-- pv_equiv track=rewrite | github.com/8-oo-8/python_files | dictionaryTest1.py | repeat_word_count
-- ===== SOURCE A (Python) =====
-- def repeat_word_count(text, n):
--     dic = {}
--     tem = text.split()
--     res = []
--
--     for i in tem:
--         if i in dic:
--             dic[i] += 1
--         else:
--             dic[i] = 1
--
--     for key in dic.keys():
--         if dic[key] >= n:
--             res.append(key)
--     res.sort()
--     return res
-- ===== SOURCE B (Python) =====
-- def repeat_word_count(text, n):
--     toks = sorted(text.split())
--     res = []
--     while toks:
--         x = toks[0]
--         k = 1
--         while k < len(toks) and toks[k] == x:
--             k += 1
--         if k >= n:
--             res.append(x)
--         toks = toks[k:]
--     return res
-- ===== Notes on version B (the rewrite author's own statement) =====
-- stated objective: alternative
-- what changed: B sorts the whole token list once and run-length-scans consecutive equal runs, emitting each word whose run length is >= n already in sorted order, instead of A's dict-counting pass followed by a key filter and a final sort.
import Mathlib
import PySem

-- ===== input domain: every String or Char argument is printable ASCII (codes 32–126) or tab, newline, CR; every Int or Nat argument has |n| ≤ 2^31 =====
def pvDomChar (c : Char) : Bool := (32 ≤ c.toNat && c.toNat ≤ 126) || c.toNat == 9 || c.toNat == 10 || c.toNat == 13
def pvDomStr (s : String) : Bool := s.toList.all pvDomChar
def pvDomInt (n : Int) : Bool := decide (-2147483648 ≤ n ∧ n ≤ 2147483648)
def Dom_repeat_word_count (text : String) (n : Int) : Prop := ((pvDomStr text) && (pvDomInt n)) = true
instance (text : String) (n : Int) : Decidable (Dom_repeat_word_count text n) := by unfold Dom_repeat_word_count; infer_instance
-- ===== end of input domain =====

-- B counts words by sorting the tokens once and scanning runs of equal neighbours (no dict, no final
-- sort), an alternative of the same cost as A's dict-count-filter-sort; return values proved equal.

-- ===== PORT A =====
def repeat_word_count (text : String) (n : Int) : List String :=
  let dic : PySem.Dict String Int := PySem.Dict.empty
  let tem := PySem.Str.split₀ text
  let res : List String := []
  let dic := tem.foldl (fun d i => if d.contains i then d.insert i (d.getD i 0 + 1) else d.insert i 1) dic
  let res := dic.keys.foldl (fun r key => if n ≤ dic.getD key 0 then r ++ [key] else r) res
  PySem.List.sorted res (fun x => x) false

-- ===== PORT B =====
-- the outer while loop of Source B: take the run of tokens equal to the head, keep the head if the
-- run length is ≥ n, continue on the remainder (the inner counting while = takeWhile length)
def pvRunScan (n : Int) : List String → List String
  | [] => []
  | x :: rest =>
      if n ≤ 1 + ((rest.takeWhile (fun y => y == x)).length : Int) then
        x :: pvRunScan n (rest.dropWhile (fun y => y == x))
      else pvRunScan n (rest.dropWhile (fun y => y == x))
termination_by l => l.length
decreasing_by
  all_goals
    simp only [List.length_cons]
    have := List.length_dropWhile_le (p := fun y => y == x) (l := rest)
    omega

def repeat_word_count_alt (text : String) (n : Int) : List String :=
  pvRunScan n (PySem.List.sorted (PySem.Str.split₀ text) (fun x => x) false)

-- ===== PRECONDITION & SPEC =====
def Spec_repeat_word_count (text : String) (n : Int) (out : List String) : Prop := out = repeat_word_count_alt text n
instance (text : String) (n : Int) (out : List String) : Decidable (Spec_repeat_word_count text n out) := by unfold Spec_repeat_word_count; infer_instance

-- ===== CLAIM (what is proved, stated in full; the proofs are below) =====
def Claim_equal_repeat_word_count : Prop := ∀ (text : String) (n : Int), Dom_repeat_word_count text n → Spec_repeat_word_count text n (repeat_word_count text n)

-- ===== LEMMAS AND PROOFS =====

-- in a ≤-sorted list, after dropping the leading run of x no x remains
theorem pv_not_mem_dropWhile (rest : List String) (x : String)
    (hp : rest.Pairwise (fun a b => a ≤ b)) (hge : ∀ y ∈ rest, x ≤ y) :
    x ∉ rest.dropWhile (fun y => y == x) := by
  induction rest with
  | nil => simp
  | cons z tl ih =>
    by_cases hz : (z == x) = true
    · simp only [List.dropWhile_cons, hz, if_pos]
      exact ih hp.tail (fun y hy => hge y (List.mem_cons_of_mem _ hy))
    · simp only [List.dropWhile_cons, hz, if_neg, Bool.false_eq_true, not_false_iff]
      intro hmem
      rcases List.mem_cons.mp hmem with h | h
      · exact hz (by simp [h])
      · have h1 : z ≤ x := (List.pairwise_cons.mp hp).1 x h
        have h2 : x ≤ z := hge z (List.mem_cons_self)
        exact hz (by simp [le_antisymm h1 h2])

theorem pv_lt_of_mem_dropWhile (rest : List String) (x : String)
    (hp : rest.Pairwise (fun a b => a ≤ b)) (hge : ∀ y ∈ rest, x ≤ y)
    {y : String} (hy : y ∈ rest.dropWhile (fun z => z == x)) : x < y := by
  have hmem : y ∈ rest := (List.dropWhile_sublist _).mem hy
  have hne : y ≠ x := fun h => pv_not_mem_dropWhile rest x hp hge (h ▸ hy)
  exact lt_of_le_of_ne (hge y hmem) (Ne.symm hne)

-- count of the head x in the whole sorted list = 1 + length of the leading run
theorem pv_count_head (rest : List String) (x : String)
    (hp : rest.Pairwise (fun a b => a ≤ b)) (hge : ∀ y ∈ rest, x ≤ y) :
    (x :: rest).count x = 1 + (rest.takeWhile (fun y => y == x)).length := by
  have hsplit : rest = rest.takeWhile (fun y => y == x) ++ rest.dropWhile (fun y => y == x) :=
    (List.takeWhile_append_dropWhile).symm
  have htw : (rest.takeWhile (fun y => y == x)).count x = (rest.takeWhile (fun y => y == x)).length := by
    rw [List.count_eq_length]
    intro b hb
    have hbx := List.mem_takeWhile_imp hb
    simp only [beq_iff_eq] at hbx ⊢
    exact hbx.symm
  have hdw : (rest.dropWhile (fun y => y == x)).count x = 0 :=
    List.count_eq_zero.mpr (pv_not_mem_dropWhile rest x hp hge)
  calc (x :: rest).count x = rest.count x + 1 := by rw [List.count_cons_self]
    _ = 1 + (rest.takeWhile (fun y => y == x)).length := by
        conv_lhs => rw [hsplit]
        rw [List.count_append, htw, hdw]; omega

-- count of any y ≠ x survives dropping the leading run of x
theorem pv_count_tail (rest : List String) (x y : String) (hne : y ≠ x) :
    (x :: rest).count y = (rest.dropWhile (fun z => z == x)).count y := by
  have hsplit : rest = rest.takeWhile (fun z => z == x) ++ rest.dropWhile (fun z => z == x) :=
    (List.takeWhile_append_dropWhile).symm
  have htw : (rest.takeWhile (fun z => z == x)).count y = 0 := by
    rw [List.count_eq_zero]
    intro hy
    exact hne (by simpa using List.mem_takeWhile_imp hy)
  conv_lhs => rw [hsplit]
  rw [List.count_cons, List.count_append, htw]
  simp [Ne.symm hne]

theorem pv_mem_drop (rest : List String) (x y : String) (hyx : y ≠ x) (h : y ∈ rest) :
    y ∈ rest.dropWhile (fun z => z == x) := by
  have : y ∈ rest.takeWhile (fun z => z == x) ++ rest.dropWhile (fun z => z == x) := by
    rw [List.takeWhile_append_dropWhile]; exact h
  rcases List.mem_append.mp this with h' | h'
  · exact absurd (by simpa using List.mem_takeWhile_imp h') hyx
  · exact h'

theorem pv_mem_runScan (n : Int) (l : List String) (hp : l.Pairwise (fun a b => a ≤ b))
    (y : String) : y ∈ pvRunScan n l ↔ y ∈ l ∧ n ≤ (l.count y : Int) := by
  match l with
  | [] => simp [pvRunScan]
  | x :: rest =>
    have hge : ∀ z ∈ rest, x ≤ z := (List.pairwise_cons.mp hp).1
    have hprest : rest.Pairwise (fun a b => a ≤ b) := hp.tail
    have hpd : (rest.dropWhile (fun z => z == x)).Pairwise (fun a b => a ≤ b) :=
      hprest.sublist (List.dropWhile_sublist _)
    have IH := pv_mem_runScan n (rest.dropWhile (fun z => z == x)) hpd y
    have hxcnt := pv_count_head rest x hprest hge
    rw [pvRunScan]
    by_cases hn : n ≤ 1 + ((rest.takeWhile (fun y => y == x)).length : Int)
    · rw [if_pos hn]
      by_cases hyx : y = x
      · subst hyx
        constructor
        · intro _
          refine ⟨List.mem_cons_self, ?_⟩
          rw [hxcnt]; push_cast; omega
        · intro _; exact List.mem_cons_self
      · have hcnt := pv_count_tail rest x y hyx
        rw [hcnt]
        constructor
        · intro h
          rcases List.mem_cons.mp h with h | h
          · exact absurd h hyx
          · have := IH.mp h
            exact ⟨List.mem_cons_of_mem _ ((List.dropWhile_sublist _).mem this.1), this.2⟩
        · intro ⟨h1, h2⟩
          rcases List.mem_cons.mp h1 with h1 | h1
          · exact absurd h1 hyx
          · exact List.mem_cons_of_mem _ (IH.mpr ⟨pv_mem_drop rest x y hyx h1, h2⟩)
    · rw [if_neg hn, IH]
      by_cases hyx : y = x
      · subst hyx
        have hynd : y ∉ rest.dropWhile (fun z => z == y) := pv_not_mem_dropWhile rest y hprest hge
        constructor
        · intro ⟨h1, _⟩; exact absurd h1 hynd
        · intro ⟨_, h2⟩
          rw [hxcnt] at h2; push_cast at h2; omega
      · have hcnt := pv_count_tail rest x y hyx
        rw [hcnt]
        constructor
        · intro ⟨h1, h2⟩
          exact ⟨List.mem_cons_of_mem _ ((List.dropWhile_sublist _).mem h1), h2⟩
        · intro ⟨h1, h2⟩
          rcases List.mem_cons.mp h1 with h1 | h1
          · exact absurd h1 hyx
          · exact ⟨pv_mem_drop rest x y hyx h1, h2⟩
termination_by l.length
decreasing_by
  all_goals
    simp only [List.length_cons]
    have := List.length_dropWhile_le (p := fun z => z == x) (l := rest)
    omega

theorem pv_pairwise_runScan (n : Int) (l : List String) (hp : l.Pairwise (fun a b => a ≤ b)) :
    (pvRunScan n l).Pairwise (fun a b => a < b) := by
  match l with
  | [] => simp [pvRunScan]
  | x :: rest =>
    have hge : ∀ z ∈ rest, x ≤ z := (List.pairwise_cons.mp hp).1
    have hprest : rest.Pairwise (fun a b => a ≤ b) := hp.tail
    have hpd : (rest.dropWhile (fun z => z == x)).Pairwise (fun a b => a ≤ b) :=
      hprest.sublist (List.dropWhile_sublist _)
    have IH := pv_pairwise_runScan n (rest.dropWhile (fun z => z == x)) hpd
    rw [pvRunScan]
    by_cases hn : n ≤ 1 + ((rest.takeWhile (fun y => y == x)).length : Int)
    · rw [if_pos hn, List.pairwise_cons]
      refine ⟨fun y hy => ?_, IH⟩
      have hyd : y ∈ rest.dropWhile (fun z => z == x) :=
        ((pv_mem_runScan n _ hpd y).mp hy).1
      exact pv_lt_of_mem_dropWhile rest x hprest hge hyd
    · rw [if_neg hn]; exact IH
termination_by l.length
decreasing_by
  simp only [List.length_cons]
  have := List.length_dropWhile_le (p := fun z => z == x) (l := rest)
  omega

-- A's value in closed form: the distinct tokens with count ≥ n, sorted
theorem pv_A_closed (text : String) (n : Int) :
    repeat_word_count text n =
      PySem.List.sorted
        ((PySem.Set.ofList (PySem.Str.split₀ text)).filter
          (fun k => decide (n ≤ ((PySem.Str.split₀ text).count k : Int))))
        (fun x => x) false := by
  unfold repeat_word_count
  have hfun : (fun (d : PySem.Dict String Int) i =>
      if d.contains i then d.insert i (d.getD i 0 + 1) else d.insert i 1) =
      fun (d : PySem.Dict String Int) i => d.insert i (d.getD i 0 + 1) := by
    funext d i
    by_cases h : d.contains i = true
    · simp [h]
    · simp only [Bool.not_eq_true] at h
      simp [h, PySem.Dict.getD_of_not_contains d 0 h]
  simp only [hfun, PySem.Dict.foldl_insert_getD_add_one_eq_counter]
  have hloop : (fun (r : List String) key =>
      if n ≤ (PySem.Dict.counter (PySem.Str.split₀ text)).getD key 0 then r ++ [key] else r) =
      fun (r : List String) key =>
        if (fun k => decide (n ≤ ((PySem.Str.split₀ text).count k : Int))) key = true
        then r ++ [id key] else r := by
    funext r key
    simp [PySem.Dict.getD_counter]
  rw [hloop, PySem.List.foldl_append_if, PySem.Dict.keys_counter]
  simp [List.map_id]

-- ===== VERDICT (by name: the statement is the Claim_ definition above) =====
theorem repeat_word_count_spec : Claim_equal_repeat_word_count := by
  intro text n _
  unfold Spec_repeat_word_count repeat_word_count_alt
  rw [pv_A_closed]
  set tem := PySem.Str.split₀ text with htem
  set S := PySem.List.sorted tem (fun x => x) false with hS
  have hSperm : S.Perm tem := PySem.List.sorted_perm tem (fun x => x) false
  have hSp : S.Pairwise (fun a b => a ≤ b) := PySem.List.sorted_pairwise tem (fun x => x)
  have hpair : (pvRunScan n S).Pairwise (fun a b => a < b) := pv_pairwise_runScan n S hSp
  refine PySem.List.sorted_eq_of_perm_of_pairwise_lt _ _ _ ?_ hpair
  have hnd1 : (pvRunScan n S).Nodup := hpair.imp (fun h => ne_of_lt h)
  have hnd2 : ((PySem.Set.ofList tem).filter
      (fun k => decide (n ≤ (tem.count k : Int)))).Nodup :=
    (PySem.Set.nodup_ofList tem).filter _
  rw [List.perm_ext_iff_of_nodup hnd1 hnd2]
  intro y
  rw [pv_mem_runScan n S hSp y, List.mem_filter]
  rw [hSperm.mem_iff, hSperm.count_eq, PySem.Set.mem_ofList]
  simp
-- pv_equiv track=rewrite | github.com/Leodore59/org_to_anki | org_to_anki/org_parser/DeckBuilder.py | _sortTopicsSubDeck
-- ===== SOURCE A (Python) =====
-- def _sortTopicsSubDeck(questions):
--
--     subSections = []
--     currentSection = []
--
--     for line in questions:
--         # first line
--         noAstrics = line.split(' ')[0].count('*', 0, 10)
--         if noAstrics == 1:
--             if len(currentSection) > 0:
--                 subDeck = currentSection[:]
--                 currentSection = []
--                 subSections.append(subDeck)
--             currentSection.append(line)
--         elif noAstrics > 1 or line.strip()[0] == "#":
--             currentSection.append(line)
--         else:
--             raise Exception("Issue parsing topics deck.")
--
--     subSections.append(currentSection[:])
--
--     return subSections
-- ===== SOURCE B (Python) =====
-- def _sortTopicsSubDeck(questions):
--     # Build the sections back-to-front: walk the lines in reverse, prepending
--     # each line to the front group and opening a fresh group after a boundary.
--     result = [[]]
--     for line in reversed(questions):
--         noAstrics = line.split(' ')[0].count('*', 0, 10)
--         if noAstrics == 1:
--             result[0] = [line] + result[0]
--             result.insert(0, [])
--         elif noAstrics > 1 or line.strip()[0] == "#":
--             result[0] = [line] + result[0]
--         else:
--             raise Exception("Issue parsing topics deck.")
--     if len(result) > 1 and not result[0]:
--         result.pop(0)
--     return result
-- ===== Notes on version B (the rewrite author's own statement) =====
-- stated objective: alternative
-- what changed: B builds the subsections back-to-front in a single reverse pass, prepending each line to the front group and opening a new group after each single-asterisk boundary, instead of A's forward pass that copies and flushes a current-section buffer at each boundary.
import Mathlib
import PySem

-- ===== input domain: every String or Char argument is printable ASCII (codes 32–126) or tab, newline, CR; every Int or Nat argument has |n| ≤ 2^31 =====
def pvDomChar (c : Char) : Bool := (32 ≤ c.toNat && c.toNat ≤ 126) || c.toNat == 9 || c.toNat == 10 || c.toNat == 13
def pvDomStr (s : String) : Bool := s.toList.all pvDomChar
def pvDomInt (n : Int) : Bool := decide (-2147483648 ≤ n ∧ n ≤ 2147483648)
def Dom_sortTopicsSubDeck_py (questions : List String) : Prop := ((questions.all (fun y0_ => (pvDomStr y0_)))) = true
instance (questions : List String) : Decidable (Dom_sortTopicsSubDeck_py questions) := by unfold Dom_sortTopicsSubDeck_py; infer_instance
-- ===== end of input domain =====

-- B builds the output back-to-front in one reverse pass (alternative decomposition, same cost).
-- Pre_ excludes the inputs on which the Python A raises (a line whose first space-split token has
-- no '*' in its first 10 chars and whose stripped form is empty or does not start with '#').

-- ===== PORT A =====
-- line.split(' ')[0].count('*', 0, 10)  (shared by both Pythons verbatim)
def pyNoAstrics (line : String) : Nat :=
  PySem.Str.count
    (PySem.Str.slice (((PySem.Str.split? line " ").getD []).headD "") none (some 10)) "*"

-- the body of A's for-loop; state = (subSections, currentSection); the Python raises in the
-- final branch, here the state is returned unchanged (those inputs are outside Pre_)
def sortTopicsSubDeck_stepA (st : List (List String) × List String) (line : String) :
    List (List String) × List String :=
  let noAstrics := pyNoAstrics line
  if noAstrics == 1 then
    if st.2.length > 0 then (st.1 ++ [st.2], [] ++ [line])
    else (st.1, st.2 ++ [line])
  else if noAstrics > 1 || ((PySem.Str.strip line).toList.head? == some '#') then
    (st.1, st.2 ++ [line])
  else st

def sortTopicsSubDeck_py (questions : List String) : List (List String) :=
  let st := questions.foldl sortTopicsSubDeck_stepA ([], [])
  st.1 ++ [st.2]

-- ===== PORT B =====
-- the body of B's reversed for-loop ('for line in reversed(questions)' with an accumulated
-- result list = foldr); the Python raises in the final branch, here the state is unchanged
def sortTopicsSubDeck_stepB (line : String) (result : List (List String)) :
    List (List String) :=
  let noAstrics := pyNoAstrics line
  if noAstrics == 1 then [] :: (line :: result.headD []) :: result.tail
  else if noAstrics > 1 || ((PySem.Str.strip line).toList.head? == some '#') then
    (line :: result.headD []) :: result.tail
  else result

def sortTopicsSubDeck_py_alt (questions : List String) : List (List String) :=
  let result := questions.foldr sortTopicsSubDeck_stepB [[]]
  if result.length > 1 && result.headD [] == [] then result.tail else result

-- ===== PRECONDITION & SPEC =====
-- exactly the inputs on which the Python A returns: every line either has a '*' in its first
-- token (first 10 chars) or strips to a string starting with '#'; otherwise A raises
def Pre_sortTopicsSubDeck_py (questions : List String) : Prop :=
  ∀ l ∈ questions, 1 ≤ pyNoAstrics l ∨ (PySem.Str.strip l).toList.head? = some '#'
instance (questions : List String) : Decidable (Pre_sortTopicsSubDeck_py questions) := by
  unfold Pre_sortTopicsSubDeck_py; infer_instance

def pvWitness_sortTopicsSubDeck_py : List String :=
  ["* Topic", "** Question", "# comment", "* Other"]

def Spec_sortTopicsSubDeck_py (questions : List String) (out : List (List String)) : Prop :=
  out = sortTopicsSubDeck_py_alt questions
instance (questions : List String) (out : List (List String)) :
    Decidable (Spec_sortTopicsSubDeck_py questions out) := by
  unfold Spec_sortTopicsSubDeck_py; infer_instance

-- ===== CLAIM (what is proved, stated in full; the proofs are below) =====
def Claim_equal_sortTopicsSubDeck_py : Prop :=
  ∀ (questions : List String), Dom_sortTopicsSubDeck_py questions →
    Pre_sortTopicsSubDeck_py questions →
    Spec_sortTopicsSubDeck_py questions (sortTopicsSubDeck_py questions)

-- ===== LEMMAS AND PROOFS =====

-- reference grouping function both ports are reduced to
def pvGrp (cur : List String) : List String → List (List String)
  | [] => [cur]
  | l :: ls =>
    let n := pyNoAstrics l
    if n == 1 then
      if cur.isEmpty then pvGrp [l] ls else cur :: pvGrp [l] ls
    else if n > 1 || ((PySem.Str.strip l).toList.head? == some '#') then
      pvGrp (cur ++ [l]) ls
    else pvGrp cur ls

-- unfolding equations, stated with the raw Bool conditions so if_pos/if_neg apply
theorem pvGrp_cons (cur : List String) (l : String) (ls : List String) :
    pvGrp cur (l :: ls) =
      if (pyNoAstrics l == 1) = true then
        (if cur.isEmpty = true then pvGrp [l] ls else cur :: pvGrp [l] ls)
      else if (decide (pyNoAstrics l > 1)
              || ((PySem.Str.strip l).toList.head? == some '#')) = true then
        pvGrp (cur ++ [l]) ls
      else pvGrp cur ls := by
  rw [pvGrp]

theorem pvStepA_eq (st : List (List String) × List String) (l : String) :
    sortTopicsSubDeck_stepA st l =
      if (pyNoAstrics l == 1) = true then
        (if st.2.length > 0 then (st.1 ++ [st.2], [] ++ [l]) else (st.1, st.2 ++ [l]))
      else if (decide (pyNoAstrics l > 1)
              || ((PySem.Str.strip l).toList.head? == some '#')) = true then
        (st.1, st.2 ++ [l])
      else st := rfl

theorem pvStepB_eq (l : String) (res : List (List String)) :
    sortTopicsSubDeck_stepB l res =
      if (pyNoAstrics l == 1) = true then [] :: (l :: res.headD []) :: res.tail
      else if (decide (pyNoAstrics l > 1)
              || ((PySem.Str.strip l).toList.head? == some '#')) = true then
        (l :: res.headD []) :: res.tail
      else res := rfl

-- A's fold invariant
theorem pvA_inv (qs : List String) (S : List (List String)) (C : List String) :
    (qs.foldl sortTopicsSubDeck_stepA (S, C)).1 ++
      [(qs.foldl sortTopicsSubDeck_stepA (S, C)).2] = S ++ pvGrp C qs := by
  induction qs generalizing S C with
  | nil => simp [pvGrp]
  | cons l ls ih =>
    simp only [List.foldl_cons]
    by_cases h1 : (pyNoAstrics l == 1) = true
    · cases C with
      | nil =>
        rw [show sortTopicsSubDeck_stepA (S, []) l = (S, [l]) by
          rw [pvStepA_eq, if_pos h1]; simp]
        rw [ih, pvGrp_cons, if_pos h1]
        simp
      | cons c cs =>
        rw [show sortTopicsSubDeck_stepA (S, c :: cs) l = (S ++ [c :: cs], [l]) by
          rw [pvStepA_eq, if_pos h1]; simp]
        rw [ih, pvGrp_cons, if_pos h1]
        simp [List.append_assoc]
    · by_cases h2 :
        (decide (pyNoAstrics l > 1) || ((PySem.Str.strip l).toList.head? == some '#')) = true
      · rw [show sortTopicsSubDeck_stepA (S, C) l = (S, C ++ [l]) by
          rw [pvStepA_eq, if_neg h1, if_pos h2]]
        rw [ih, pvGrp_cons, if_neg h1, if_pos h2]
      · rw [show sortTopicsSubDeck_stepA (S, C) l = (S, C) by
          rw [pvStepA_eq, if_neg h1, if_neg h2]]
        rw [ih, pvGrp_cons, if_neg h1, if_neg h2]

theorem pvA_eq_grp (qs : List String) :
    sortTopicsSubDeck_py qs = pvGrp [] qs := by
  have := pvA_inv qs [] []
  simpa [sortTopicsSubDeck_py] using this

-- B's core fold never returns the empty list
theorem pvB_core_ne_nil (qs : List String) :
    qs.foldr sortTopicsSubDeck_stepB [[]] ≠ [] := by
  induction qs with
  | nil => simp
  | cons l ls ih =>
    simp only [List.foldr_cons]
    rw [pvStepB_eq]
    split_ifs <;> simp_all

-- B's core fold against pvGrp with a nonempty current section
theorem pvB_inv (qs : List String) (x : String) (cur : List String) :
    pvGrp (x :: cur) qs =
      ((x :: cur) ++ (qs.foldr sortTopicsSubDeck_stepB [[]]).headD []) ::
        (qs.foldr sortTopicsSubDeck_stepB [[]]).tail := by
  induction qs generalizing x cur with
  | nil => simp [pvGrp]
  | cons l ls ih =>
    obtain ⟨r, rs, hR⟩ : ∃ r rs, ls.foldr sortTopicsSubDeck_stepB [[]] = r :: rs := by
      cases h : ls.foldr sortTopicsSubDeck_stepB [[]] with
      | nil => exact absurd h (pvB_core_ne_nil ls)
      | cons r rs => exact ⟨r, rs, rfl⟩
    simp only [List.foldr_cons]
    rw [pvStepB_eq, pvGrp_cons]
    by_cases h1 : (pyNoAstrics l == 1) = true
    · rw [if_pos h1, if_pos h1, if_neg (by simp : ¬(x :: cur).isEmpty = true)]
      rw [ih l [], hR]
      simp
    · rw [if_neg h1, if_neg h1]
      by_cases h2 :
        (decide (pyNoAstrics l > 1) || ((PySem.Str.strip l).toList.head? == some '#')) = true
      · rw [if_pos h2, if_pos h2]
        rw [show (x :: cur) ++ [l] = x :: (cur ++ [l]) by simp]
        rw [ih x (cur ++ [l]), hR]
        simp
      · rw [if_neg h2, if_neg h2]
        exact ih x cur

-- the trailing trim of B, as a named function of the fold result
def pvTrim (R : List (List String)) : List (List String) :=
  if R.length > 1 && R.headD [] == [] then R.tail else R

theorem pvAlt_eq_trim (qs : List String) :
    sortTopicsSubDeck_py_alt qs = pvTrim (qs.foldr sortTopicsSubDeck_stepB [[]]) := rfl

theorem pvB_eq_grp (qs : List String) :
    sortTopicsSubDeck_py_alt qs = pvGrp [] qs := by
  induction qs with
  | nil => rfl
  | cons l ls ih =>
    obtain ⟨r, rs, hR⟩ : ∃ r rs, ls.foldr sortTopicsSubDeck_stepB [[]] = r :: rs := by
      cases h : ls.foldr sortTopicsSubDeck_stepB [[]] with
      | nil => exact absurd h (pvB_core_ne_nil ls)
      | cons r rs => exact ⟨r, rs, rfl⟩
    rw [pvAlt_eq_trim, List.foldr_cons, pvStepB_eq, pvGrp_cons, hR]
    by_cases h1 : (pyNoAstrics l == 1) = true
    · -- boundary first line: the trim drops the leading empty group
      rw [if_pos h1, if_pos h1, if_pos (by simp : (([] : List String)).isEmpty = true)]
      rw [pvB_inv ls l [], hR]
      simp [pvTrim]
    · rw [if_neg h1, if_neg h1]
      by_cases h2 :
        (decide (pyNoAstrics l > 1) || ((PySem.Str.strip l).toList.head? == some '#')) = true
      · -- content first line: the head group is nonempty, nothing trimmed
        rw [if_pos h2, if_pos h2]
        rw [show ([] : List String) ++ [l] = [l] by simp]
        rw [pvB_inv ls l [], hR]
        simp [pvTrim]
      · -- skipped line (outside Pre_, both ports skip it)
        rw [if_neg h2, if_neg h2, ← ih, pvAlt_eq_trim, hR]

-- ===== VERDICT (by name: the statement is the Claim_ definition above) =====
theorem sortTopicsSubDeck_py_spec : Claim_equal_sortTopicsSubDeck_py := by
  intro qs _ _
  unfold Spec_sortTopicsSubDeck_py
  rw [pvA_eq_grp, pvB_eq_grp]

## Task instructions
Return exactly the lines above from the line that has "[(qs.foldl sortTopicsSubDeck_stepA (S, C)).2]" through the line that has "split_ifs <;> simp_all", inclusive, and nothing else.

## Worked solution
      [(qs.foldl sortTopicsSubDeck_stepA (S, C)).2] = S ++ pvGrp C qs := by
  induction qs generalizing S C with
  | nil => simp [pvGrp]
  | cons l ls ih =>
    simp only [List.foldl_cons]
    by_cases h1 : (pyNoAstrics l == 1) = true
    · cases C with
      | nil =>
        rw [show sortTopicsSubDeck_stepA (S, []) l = (S, [l]) by
          rw [pvStepA_eq, if_pos h1]; simp]
        rw [ih, pvGrp_cons, if_pos h1]
        simp
      | cons c cs =>
        rw [show sortTopicsSubDeck_stepA (S, c :: cs) l = (S ++ [c :: cs], [l]) by
          rw [pvStepA_eq, if_pos h1]; simp]
        rw [ih, pvGrp_cons, if_pos h1]
        simp [List.append_assoc]
    · by_cases h2 :
        (decide (pyNoAstrics l > 1) || ((PySem.Str.strip l).toList.head? == some '#')) = true
      · rw [show sortTopicsSubDeck_stepA (S, C) l = (S, C ++ [l]) by
          rw [pvStepA_eq, if_neg h1, if_pos h2]]
        rw [ih, pvGrp_cons, if_neg h1, if_pos h2]
      · rw [show sortTopicsSubDeck_stepA (S, C) l = (S, C) by
          rw [pvStepA_eq, if_neg h1, if_neg h2]]
        rw [ih, pvGrp_cons, if_neg h1, if_neg h2]

theorem pvA_eq_grp (qs : List String) :
    sortTopicsSubDeck_py qs = pvGrp [] qs := by
  have := pvA_inv qs [] []
  simpa [sortTopicsSubDeck_py] using this

-- B's core fold never returns the empty list
theorem pvB_core_ne_nil (qs : List String) :
    qs.foldr sortTopicsSubDeck_stepB [[]] ≠ [] := by
  induction qs with
  | nil => simp
  | cons l ls ih =>
    simp only [List.foldr_cons]
    rw [pvStepB_eq]
    split_ifs <;> simp_all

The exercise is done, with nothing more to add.